Records from a collection
************
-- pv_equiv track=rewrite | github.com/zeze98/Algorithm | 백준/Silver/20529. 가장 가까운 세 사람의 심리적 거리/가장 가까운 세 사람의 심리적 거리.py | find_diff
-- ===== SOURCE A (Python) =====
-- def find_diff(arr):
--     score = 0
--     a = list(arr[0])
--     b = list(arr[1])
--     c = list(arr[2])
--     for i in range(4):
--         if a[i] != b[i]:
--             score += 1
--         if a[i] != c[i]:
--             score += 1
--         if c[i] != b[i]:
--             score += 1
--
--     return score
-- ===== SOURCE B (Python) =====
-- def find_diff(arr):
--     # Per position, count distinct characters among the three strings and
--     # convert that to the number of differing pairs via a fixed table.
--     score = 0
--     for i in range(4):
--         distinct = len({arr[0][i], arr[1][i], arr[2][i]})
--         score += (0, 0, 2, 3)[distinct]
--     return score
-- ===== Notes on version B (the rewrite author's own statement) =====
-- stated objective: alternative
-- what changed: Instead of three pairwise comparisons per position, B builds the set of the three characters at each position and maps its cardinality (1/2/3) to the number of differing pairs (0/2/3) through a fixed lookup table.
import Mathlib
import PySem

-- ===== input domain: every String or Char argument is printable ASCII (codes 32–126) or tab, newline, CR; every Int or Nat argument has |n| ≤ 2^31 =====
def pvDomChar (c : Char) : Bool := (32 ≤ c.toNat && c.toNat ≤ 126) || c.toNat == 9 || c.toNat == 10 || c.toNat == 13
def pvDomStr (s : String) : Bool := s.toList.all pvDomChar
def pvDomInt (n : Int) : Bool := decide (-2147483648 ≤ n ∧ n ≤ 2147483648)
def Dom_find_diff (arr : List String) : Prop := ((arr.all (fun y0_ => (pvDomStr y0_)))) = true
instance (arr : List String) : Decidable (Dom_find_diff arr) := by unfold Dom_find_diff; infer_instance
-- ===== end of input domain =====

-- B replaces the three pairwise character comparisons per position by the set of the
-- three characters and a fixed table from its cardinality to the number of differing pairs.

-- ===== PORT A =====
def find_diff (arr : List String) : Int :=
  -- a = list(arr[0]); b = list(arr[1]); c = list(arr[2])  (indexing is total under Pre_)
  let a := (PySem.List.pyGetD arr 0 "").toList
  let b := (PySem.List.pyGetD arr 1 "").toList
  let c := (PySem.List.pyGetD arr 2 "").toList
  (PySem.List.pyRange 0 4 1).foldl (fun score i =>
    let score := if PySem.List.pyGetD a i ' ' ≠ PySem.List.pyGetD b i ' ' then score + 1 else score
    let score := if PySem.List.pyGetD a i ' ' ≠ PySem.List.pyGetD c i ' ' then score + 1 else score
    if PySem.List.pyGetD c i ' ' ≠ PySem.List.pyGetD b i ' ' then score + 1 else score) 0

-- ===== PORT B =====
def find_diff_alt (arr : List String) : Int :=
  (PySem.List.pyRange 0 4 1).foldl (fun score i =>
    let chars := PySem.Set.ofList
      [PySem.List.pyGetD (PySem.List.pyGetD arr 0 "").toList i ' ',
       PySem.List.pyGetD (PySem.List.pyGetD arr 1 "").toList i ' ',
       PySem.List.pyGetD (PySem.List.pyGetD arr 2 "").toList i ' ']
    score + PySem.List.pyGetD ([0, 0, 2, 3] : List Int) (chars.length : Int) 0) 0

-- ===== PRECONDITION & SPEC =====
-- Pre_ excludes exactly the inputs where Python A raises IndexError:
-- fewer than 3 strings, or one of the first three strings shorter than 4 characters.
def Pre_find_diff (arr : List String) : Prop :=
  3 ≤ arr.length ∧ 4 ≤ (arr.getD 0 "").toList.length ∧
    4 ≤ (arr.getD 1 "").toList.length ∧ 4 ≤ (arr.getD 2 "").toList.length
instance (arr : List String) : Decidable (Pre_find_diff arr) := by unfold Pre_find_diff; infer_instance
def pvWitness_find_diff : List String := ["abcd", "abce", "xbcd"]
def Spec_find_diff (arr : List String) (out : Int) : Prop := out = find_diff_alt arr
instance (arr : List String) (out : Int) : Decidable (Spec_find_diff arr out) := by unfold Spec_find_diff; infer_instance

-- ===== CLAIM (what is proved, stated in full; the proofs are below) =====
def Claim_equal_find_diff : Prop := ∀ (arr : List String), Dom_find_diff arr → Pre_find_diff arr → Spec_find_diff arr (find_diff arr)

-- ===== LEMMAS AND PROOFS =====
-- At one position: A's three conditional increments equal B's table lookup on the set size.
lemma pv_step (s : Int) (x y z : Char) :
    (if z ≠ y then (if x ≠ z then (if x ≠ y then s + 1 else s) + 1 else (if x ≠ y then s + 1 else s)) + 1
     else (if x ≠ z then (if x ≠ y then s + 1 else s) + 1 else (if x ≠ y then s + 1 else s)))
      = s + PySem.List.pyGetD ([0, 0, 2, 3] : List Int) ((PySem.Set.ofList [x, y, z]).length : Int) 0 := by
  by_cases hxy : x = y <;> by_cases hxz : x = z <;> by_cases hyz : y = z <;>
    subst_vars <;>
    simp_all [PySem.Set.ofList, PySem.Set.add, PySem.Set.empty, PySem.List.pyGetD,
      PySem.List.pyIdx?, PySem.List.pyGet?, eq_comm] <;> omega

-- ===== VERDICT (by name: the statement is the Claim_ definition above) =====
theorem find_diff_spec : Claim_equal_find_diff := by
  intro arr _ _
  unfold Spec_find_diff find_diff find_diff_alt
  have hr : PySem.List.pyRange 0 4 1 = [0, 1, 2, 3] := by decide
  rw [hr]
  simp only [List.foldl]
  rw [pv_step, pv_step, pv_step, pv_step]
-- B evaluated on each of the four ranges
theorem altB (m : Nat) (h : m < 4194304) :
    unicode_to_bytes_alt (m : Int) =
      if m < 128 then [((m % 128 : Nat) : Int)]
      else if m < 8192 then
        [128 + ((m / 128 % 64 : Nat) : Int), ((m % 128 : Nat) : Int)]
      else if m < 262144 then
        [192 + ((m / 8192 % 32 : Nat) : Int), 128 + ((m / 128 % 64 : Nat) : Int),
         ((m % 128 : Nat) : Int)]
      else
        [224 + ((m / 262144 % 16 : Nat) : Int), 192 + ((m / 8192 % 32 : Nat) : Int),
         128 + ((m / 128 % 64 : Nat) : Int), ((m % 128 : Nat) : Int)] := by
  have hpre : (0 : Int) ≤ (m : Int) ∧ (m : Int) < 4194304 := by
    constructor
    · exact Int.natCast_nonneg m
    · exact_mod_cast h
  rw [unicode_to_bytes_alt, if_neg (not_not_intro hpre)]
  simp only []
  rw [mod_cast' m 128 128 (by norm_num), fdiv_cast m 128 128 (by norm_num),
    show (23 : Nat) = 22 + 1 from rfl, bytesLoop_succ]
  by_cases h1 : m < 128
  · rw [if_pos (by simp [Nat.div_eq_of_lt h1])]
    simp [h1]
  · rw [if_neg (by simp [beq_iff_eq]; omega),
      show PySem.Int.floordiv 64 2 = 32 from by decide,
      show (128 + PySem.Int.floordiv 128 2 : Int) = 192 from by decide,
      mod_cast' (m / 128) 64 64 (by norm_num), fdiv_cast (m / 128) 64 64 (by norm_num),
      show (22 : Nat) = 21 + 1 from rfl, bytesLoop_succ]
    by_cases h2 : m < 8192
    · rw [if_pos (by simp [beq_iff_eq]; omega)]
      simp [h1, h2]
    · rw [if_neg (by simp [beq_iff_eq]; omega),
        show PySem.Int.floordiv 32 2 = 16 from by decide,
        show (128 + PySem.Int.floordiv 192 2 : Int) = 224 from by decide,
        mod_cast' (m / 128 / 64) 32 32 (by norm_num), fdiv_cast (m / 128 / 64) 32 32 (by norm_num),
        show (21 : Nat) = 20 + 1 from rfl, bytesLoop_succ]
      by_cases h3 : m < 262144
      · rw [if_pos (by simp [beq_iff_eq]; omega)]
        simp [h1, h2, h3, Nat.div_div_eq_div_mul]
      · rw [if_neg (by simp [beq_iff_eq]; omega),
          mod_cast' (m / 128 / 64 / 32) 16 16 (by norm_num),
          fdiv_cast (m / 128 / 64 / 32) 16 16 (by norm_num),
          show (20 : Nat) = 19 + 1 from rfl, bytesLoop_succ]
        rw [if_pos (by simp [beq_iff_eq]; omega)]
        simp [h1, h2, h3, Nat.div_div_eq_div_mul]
************
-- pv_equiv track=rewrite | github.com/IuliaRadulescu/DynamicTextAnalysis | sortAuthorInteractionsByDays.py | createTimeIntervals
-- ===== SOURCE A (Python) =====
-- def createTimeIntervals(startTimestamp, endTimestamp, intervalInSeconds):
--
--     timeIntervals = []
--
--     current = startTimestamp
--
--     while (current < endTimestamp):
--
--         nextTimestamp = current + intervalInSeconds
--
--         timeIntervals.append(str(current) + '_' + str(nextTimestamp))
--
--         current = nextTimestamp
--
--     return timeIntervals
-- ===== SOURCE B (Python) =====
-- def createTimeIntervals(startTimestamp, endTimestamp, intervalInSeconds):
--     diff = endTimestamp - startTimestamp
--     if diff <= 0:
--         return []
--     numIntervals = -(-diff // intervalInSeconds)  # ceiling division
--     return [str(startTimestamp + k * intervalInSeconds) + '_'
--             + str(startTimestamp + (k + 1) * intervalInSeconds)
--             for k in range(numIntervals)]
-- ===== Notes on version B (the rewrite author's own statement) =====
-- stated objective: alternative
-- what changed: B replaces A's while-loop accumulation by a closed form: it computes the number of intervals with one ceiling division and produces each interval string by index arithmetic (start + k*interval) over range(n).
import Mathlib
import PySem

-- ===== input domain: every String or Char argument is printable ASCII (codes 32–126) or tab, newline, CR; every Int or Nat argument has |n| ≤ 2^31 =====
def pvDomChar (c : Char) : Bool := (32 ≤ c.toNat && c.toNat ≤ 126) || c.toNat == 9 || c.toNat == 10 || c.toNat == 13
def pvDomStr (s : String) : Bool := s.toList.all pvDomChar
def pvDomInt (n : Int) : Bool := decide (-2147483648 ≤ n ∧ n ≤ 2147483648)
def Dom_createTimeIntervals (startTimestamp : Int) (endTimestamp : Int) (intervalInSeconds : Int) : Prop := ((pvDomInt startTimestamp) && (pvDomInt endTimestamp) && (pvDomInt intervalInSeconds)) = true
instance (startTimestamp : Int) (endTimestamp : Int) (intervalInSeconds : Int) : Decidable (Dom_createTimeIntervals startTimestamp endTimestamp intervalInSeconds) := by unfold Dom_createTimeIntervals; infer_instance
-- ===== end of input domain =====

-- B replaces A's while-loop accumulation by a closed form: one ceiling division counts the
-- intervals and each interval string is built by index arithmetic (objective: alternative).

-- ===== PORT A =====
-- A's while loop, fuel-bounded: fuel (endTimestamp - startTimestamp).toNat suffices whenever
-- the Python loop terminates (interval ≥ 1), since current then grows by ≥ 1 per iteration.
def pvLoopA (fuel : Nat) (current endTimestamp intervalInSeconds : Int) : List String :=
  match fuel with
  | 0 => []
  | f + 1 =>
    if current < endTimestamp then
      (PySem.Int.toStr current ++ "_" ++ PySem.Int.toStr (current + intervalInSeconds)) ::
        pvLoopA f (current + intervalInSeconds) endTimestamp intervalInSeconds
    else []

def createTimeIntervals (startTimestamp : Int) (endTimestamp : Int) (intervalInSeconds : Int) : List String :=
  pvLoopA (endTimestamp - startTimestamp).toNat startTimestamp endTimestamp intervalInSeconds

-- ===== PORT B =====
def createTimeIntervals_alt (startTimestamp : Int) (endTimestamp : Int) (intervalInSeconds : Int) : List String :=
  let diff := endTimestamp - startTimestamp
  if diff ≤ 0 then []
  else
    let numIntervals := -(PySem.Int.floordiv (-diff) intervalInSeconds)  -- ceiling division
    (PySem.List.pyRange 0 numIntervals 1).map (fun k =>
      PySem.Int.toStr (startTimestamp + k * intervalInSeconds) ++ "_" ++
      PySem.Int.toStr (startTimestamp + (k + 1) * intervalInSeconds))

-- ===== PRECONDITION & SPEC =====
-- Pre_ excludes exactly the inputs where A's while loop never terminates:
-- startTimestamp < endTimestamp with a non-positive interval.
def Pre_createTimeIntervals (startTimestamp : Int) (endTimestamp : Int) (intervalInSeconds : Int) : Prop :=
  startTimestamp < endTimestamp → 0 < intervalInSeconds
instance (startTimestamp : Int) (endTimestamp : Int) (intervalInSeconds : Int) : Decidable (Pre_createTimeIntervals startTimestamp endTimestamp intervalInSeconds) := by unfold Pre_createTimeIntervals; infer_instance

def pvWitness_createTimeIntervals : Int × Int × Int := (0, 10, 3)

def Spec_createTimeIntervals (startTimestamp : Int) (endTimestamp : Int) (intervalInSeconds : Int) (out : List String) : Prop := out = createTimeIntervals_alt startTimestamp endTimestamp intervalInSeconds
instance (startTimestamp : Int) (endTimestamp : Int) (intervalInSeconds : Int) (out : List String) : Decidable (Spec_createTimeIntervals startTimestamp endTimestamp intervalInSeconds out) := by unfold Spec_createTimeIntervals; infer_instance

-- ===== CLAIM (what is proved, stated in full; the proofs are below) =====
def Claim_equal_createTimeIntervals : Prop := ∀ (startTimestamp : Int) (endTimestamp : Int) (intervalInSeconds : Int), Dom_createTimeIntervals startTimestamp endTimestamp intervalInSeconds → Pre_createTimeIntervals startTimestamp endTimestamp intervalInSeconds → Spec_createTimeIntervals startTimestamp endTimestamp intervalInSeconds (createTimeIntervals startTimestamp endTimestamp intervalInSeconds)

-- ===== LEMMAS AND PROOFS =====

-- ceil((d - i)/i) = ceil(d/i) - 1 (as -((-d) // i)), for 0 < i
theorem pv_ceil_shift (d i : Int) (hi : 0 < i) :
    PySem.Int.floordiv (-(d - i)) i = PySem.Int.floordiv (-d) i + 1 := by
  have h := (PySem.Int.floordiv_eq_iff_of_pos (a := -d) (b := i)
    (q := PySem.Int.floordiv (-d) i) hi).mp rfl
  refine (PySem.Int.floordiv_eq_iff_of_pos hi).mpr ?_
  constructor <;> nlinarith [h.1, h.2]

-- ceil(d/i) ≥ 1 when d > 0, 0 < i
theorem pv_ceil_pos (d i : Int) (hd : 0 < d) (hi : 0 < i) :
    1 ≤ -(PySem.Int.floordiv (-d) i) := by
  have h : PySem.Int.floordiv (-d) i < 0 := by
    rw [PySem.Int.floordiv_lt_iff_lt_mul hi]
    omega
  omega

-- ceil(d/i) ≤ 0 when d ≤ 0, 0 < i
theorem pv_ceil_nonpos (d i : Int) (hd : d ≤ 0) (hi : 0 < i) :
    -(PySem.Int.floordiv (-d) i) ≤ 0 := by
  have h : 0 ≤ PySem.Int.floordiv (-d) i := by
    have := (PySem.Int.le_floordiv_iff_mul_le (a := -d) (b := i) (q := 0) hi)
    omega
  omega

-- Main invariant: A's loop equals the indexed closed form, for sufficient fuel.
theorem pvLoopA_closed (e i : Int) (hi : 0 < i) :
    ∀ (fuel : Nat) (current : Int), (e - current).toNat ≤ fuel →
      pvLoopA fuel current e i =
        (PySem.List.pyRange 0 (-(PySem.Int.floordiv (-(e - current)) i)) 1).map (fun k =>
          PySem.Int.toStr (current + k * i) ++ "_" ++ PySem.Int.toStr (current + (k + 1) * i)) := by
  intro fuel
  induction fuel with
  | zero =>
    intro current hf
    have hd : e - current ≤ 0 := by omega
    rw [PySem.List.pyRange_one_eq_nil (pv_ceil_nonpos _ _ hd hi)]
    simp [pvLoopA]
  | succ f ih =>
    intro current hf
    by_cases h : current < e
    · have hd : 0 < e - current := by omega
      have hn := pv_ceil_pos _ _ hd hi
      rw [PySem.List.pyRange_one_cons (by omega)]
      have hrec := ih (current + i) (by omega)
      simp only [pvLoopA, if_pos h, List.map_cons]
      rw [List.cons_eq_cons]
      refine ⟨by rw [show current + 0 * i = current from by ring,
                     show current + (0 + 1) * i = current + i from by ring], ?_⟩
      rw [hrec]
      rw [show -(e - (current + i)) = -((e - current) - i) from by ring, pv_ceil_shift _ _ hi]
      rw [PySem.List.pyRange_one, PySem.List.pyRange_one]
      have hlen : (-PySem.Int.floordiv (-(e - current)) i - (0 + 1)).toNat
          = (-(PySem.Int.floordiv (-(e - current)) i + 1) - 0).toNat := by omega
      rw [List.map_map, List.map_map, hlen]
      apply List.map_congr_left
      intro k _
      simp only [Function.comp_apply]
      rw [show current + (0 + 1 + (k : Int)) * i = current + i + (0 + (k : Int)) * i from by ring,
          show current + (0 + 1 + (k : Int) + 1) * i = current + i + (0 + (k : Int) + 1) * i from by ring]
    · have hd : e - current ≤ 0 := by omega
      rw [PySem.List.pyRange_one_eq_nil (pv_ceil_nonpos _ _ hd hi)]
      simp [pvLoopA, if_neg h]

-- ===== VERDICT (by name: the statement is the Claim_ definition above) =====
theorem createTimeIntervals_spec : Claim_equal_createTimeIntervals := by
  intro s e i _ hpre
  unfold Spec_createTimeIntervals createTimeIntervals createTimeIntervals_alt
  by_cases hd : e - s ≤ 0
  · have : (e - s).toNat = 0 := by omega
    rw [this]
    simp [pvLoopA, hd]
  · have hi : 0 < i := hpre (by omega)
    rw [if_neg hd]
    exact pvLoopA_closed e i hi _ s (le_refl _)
************
PROBLEM
From the entries above, give again exactly the lines running from the line with "PySem.Int.toStr (startTimestamp + (k" to the line with "-- startTimestamp <"; include both of those lines.

RESPONSE BOX
      PySem.Int.toStr (startTimestamp + (k + 1) * intervalInSeconds))

-- ===== PRECONDITION & SPEC =====
-- Pre_ excludes exactly the inputs where A's while loop never terminates:
-- startTimestamp < endTimestamp with a non-positive interval.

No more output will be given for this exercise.